Spleen Dataset
[1]:
import warnings
warnings.filterwarnings("ignore")
import os
import sys
sys.path.insert(0, os.path.join(os.getcwd(), 'DREAM_stage1'))
os.environ["OMP_NUM_THREADS"] = "1"
os.environ["MKL_NUM_THREADS"] = "1"
os.environ["CUBLAS_WORKSPACE_CONFIG"] = ":4096:8"
import torch
torch.set_num_threads(1)
torch.use_deterministic_algorithms(True)
from notebook_pipeline import (
SpleenTutorialConfig,
prepare_adata,
attach_pseudo_labels,
build_model_and_optimizer,
train_embedding,
cluster_and_report,
)
print("Tutorial environment initialized")

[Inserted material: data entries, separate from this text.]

-- pv_equiv track=rewrite | github.com/korsNaike/cripto-matan | lab2.py | calculate_residues_with_steps
-- ===== SOURCE A (Python) =====
-- def calculate_residues_with_steps(p):
--     """Вычисляет квадратичные вычеты по модулю p и возвращает шаги вычислений."""
--     residues = set()
--     steps = []
--     for x in range(1, p):
--         square = x ** 2
--         mod = square % p
--         steps.append(f"x = {x}: {x}² mod {p} = {square} mod {p} = {mod}")
--         residues.add(mod)
--     return sorted(residues), steps
-- ===== SOURCE B (Python) =====
-- def calculate_residues_with_steps(p):
--     """Квадратичные вычеты по модулю p и шаги вычислений (половинный проход по симметрии x² ≡ (p-x)²)."""
--     steps = [f"x = {x}: {x}\u00b2 mod {p} = {x ** 2} mod {p} = {x ** 2 % p}" for x in range(1, p)]
--     residues = {x * x % p for x in range(1, p // 2 + 1)}
--     return sorted(residues), steps
-- ===== Notes on version B (the rewrite author's own statement) =====
-- stated objective: alternative
-- what changed: The residue set is computed by a separate half-range pass using the symmetry x^2 = (p-x)^2 (mod p), and the steps list by a plain comprehension, instead of one loop accumulating both.
import Mathlib
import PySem

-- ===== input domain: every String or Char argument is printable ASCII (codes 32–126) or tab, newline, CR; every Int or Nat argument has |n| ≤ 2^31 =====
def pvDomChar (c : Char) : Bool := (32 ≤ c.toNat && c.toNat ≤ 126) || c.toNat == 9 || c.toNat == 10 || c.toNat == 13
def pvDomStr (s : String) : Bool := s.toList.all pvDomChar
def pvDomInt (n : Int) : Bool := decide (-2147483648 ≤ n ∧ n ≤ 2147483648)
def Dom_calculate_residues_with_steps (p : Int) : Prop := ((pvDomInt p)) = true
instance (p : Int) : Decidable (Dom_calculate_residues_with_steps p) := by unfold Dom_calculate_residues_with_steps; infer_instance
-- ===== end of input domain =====

-- B computes the residue set by a separate half-range pass (symmetry x² ≡ (p−x)² mod p) and the
-- steps list by a plain comprehension, instead of A's single loop accumulating both; same cost.

-- ===== PORT A =====
def calculate_residues_with_steps (p : Int) : List Int × List String :=
  let st := (PySem.List.pyRange 1 p 1).foldl
    (fun (acc : PySem.Set Int × List String) x =>
      let square := x ^ 2
      let m := PySem.Int.mod square p
      (PySem.Set.add acc.1 m,
       acc.2 ++ ["x = " ++ PySem.Int.toStr x ++ ": " ++ PySem.Int.toStr x ++ "² mod " ++
                 PySem.Int.toStr p ++ " = " ++ PySem.Int.toStr square ++ " mod " ++
                 PySem.Int.toStr p ++ " = " ++ PySem.Int.toStr m]))
    (PySem.Set.empty, [])
  (PySem.List.sorted st.1 (fun r => r) false, st.2)

-- ===== PORT B =====
def calculate_residues_with_steps_alt (p : Int) : List Int × List String :=
  let steps := (PySem.List.pyRange 1 p 1).map (fun x =>
    "x = " ++ PySem.Int.toStr x ++ ": " ++ PySem.Int.toStr x ++ "² mod " ++
    PySem.Int.toStr p ++ " = " ++ PySem.Int.toStr (x ^ 2) ++ " mod " ++
    PySem.Int.toStr p ++ " = " ++ PySem.Int.toStr (PySem.Int.mod (x ^ 2) p))
  let residues : PySem.Set Int :=
    PySem.Set.ofList ((PySem.List.pyRange 1 (PySem.Int.floordiv p 2 + 1) 1).map
      (fun x => PySem.Int.mod (x * x) p))
  (PySem.List.sorted residues (fun r => r) false, steps)

-- ===== PRECONDITION & SPEC =====
def Spec_calculate_residues_with_steps (p : Int) (out : List Int × List String) : Prop := out = calculate_residues_with_steps_alt p
instance (p : Int) (out : List Int × List String) : Decidable (Spec_calculate_residues_with_steps p out) := by unfold Spec_calculate_residues_with_steps; infer_instance

-- ===== CLAIM (what is proved, stated in full; the proofs are below) =====
def Claim_equal_calculate_residues_with_steps : Prop := ∀ (p : Int), Dom_calculate_residues_with_steps p → Spec_calculate_residues_with_steps p (calculate_residues_with_steps p)

-- ===== LEMMAS AND PROOFS =====

-- symmetry of squares mod p
lemma pv_sq_mod_sym (p x : Int) (hp : 0 < p) :
    PySem.Int.mod ((p - x) * (p - x)) p = PySem.Int.mod (x * x) p := by
  rw [PySem.Int.mod_eq_emod_of_pos hp, PySem.Int.mod_eq_emod_of_pos hp]
  have h : (p - x) * (p - x) = x * x + p * (p - 2 * x) := by ring
  rw [h, Int.add_mul_emod_self_left]

-- the full-range and half-range passes produce the same residue values
lemma pv_mem_iff (p a : Int) (hp : 2 ≤ p) :
    (a ∈ (PySem.List.pyRange 1 p 1).map (fun x => PySem.Int.mod (x * x) p) ↔
     a ∈ (PySem.List.pyRange 1 (PySem.Int.floordiv p 2 + 1) 1).map (fun x => PySem.Int.mod (x * x) p)) := by
  have hp0 : (0 : Int) < p := by omega
  rw [PySem.Int.floordiv_eq_ediv_of_pos (show (0:Int) < 2 by omega)]
  simp only [List.mem_map, PySem.List.mem_pyRange_one]
  constructor
  · rintro ⟨x, ⟨h1, h2⟩, rfl⟩
    by_cases hx : x ≤ p / 2
    · exact ⟨x, ⟨h1, by omega⟩, rfl⟩
    · refine ⟨p - x, ⟨by omega, by omega⟩, ?_⟩
      exact pv_sq_mod_sym p x hp0
  · rintro ⟨x, ⟨h1, h2⟩, rfl⟩
    exact ⟨x, ⟨h1, by omega⟩, rfl⟩

-- ===== VERDICT (by name: the statement is the Claim_ definition above) =====
theorem calculate_residues_with_steps_spec : Claim_equal_calculate_residues_with_steps := by
  intro p _
  unfold Spec_calculate_residues_with_steps
  unfold calculate_residues_with_steps calculate_residues_with_steps_alt
  by_cases hp : p ≤ 1
  · rw [PySem.List.pyRange_one_eq_nil hp,
        PySem.List.pyRange_one_eq_nil (by
          rw [PySem.Int.floordiv_eq_ediv_of_pos (show (0:Int) < 2 by omega)]; omega)]
    simp [PySem.Set.ofList, PySem.Set.empty]
  · have hp2 : 2 ≤ p := by omega
    rw [PySem.List.foldl_prod_mk
      (f := fun (s : PySem.Set Int) x => PySem.Set.add s (PySem.Int.mod (x ^ 2) p))
      (g := fun (s : List String) x =>
        s ++ ["x = " ++ PySem.Int.toStr x ++ ": " ++ PySem.Int.toStr x ++ "² mod " ++
              PySem.Int.toStr p ++ " = " ++ PySem.Int.toStr (x ^ 2) ++ " mod " ++
              PySem.Int.toStr p ++ " = " ++ PySem.Int.toStr (PySem.Int.mod (x ^ 2) p)])]
    refine Prod.ext ?_ ?_
    · -- residues component
      show PySem.List.sorted
          ((PySem.List.pyRange 1 p 1).foldl
            (fun s x => PySem.Set.add s (PySem.Int.mod (x ^ 2) p)) PySem.Set.empty)
          (fun r => r) false = _
      have hfold : (PySem.List.pyRange 1 p 1).foldl
          (fun s x => PySem.Set.add s (PySem.Int.mod (x ^ 2) p)) PySem.Set.empty
          = PySem.Set.ofList ((PySem.List.pyRange 1 p 1).map (fun x => PySem.Int.mod (x * x) p)) := by
        rw [PySem.Set.ofList_eq_foldl, List.foldl_map]
        congr 1
        funext s x
        rw [sq x]
      rw [hfold]
      apply PySem.List.sorted_eq_sorted_of_perm _ _ _ (fun a b h => h)
      apply List.perm_of_nodup_nodup_toFinset_eq (PySem.Set.nodup_ofList _) (PySem.Set.nodup_ofList _)
      ext a
      simp only [List.mem_toFinset, PySem.Set.mem_ofList]
      exact pv_mem_iff p a hp2
    · -- steps component
      show (PySem.List.pyRange 1 p 1).foldl _ [] = _
      rw [PySem.List.foldl_append_singleton_eq_map]
      simp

Tutorial environment initialized
[2]:
cfg = SpleenTutorialConfig(
data_dir='/home//Data/',
dnn_model='/home//Result/Spleen/DNN_model.pth',
batches=['BALBc-1', 'BALBc-2', 'BALBc-3'],
epochs=1000,
n_cluster=4,
)
print(cfg)
SpleenTutorialConfig(data_dir='/home/zhangdaijun/Data/scNiche_data/', batches=['BALBc-1', 'BALBc-2', 'BALBc-3'], dnn_model='/home/zhangdaijun/Code/spatialID-main/result/Spleen/best_DNN_model_all.pth', seed=2025, n_layers=4, agg_method='Mean', prune_long_links=False, model_name='Muti', gae_dim=[128, 64], dae_dim=[128, 64], feat_dim=64, include_cat_covariates_contrastive_loss=False, epochs=1000, optimizer='Adam', use_dnn=True, lr=0.001, attr_loss_weight=1.0, bottleneck=False, n_attributes=1, edge_weight=True, kd_T=1, w_dae=1.0, w_gae=1.0, n_cluster=4, batch_size=4096, weight_decay=0.0001, scheduler_step=20, device=device(type='cuda'))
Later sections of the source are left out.